Section 6 provides that any member of a Communist organization which has registered or has been ordered to register commits a crime if he attempts to use or obtain a United States passport. The section applies to members who act "with knowledge or notice" that the organization is under a final registration order. "Notice" is specifically defined in § 13(k). That section provides that publication in the Federal Register of the fact of registration or of issuance of a final registration order "shall constitute notice to all members of such organization that such order has become final." Thus, the terms of § 6 apply whether or not the member actually knows or believes that he is associated with what is deemed to be a "Communist action" or a "Communist front" organization. [p510] The section also applies whether or not one knows or believes that he is associated with an organization operating to further aims of the world Communist movement, and "to establish a Communist totalitarian dictatorship in the countries throughout the world. . . ." 64 Stat. 987, 50 U.S.C. § 781(1). The provision therefore sweeps within its prohibition both knowing and unknowing members. In related contexts, this Court has had occasion to consider the substantiality of the relationship between an individual and a group where, as here, the fact of membership in that group has been made the sole criterion for limiting the individual's freedom. In Wieman v. Updegraff, 344 U.S. 183, the Court held that the due process guarantee of the Constitution was violated when a State, in an attempt to bar disloyal individuals from its employ, excluded persons solely on the basis of organizational memberships without regard to their knowledge concerning the organizations to which they had belonged. The Court concluded that: "Indiscriminate classification of innocent with knowing activity must fall as an assertion of arbitrary power." Id. at 191.

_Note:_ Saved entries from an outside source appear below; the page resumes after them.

-- pv_equiv track=rewrite | github.com/hallamlab/genome_qc | render_phylogeny_ete.py | heatmap_start_column
-- ===== SOURCE A (Python) =====
-- def heatmap_start_column(strip_configs, heatmap_configs, text_configs, spacing_config):
--     column_index = 0
--     if int(spacing_config.get("before_strips", 0)) > 0:
--         column_index += 1
--     for strip in strip_configs:
--         column_index += 1
--         if int(spacing_config.get("between_strips", 0)) > 0:
--             column_index += 1
--     if strip_configs and (text_configs or heatmap_configs) and int(spacing_config.get("between_strips_and_text", 0)) > 0:
--         column_index += 1
--     return column_index
-- ===== SOURCE B (Python) =====
-- def heatmap_start_column(strip_configs, heatmap_configs, text_configs, spacing_config):
--     total = 1 if int(spacing_config.get("before_strips", 0)) > 0 else 0
--     if strip_configs:
--         step = 2 if int(spacing_config.get("between_strips", 0)) > 0 else 1
--         total += step * len(strip_configs)
--         if (text_configs or heatmap_configs) and int(spacing_config.get("between_strips_and_text", 0)) > 0:
--             total += 1
--     return total
-- ===== Notes on version B (the rewrite author's own statement) =====
-- stated objective: simpler
-- what changed: Replaces the per-strip counting loop with closed-form arithmetic: a width-per-strip factor (1 or 2) multiplied by len(strip_configs), plus indicator terms for the before/after spacing flags.
import Mathlib
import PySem

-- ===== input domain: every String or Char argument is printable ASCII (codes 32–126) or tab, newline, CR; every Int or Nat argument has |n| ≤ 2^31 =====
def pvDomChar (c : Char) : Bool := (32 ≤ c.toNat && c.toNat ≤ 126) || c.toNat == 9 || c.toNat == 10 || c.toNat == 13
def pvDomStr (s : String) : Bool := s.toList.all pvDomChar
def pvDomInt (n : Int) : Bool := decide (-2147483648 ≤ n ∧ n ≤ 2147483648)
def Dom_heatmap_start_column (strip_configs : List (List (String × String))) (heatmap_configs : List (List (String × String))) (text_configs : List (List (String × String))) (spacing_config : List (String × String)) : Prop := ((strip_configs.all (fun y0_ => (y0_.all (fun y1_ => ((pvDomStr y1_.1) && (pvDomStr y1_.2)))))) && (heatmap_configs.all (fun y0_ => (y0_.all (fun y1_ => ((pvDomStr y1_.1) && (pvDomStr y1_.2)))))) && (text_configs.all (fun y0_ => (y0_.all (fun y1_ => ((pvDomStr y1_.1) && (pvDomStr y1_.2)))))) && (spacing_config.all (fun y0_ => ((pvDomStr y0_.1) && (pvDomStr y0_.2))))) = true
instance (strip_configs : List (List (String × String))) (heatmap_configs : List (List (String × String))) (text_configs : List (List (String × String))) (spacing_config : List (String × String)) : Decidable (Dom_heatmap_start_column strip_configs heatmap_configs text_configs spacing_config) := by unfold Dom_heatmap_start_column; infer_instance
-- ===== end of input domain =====

-- B replaces A's per-strip counting loop with closed-form arithmetic (a per-strip width of 1
-- or 2 multiplied by the number of strips, plus indicator terms); objective: simpler.

-- int(spacing_config.get(k, 0)): first-match lookup, then Python int(); 0 when the key is
-- absent, and the parse-failure (ValueError) case is excluded by Pre_ below (getD 0 there).
def spInt (spacing_config : List (String × String)) (k : String) : Int :=
  match spacing_config.find? (fun p => p.1 == k) with
  | some p => (PySem.Int.ofStr? p.2).getD 0
  | none => 0

-- ===== PORT A =====
def heatmap_start_column (strip_configs : List (List (String × String))) (heatmap_configs : List (List (String × String))) (text_configs : List (List (String × String))) (spacing_config : List (String × String)) : Int :=
  let ci : Int := 0
  let ci := if spInt spacing_config "before_strips" > 0 then ci + 1 else ci
  let ci := strip_configs.foldl
    (fun ci _ =>
      let ci := ci + 1
      if spInt spacing_config "between_strips" > 0 then ci + 1 else ci) ci
  if strip_configs ≠ [] ∧ (text_configs ≠ [] ∨ heatmap_configs ≠ []) ∧ spInt spacing_config "between_strips_and_text" > 0 then ci + 1 else ci

-- ===== PORT B =====
def heatmap_start_column_alt (strip_configs : List (List (String × String))) (heatmap_configs : List (List (String × String))) (text_configs : List (List (String × String))) (spacing_config : List (String × String)) : Int :=
  let total : Int := if 0 < spInt spacing_config "before_strips" then 1 else 0
  if strip_configs ≠ [] then
    let step : Int := if 0 < spInt spacing_config "between_strips" then 2 else 1
    let total := total + step * (strip_configs.length : Int)
    if (text_configs ≠ [] ∨ heatmap_configs ≠ []) ∧ 0 < spInt spacing_config "between_strips_and_text" then
      total + 1
    else total
  else total

-- ===== PRECONDITION & SPEC =====
-- True iff int() would succeed on the value stored under k (vacuously true if k is absent).
def spOk (spacing_config : List (String × String)) (k : String) : Bool :=
  match spacing_config.find? (fun p => p.1 == k) with
  | some p => (PySem.Int.ofStr? p.2).isSome
  | none => true

-- Pre_ excludes exactly the inputs on which Python A raises ValueError: a spacing value that
-- int() cannot parse, under a key the control flow actually reads.
def Pre_heatmap_start_column (strip_configs : List (List (String × String))) (heatmap_configs : List (List (String × String))) (text_configs : List (List (String × String))) (spacing_config : List (String × String)) : Prop :=
  spOk spacing_config "before_strips" = true ∧
  (strip_configs ≠ [] → spOk spacing_config "between_strips" = true) ∧
  (strip_configs ≠ [] ∧ (text_configs ≠ [] ∨ heatmap_configs ≠ []) → spOk spacing_config "between_strips_and_text" = true)
instance (strip_configs : List (List (String × String))) (heatmap_configs : List (List (String × String))) (text_configs : List (List (String × String))) (spacing_config : List (String × String)) : Decidable (Pre_heatmap_start_column strip_configs heatmap_configs text_configs spacing_config) := by unfold Pre_heatmap_start_column; infer_instance

def pvWitness_heatmap_start_column : (List (List (String × String))) × (List (List (String × String))) × (List (List (String × String))) × (List (String × String)) :=
  ([[("name", "s1")]], [], [[("t", "x")]], [("before_strips", "1"), ("between_strips", "0"), ("between_strips_and_text", " 2 ")])

def Spec_heatmap_start_column (strip_configs : List (List (String × String))) (heatmap_configs : List (List (String × String))) (text_configs : List (List (String × String))) (spacing_config : List (String × String)) (out : Int) : Prop := out = heatmap_start_column_alt strip_configs heatmap_configs text_configs spacing_config
instance (strip_configs : List (List (String × String))) (heatmap_configs : List (List (String × String))) (text_configs : List (List (String × String))) (spacing_config : List (String × String)) (out : Int) : Decidable (Spec_heatmap_start_column strip_configs heatmap_configs text_configs spacing_config out) := by unfold Spec_heatmap_start_column; infer_instance

-- ===== CLAIM =====
def Claim_equal_heatmap_start_column : Prop := ∀ (strip_configs : List (List (String × String))) (heatmap_configs : List (List (String × String))) (text_configs : List (List (String × String))) (spacing_config : List (String × String)), Dom_heatmap_start_column strip_configs heatmap_configs text_configs spacing_config → Pre_heatmap_start_column strip_configs heatmap_configs text_configs spacing_config → Spec_heatmap_start_column strip_configs heatmap_configs text_configs spacing_config (heatmap_start_column strip_configs heatmap_configs text_configs spacing_config)

-- ===== LEMMAS AND PROOFS =====

-- A's loop adds 1 (or 2, when between_strips > 0) per strip: closed form.
theorem foldl_strip_count (P : Prop) [Decidable P] (l : List (List (String × String))) (init : Int) :
    l.foldl (fun ci _ => let ci := ci + 1; if P then ci + 1 else ci) init
      = init + (if P then 2 else 1) * l.length := by
  induction l generalizing init with
  | nil => simp
  | cons h t ih =>
    simp only [List.foldl_cons, ih, List.length_cons]
    split_ifs <;> omega

theorem heatmap_start_column_eq_alt (strip_configs : List (List (String × String))) (heatmap_configs : List (List (String × String))) (text_configs : List (List (String × String))) (spacing_config : List (String × String)) :
    heatmap_start_column strip_configs heatmap_configs text_configs spacing_config
      = heatmap_start_column_alt strip_configs heatmap_configs text_configs spacing_config := by
  unfold heatmap_start_column heatmap_start_column_alt
  simp only [foldl_strip_count]
  rcases strip_configs with _ | ⟨s, ss⟩ <;> split_ifs <;> simp_all

-- ===== VERDICT =====
theorem heatmap_start_column_spec : Claim_equal_heatmap_start_column := by
  intro sc hc tc sp _ _
  exact heatmap_start_column_eq_alt sc hc tc sp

Section 6 also renders irrelevant the member's degree of activity in the organization and his commitment to its purpose. These factors, like knowledge, would bear on the likelihood that travel by such a person would be attended by the type of activity which Congress sought to control. As the Court has elsewhere noted,
men, in adhering to a political party or other organization, notoriously do not subscribe unqualifiedly to all of its platforms or asserted principles.
Cf. Schneiderman v. United States, 320 U.S. 118, 136. It was in this vein that the Court, in Schware v. Board of Bar Examiners, 353 U.S. at 246, stated that, even
[a]ssuming that some members of the Communist Party . . . had illegal aims and engaged in illegal activities, it cannot automatically [p511] be inferred that all members shared their evil purposes or participated in their illegal conduct.
Section 6, however, establishes an irrebuttable presumption that individuals who are members of the specified organizations will, if given passports, engage in activities inimical to the security of the United States. [n9]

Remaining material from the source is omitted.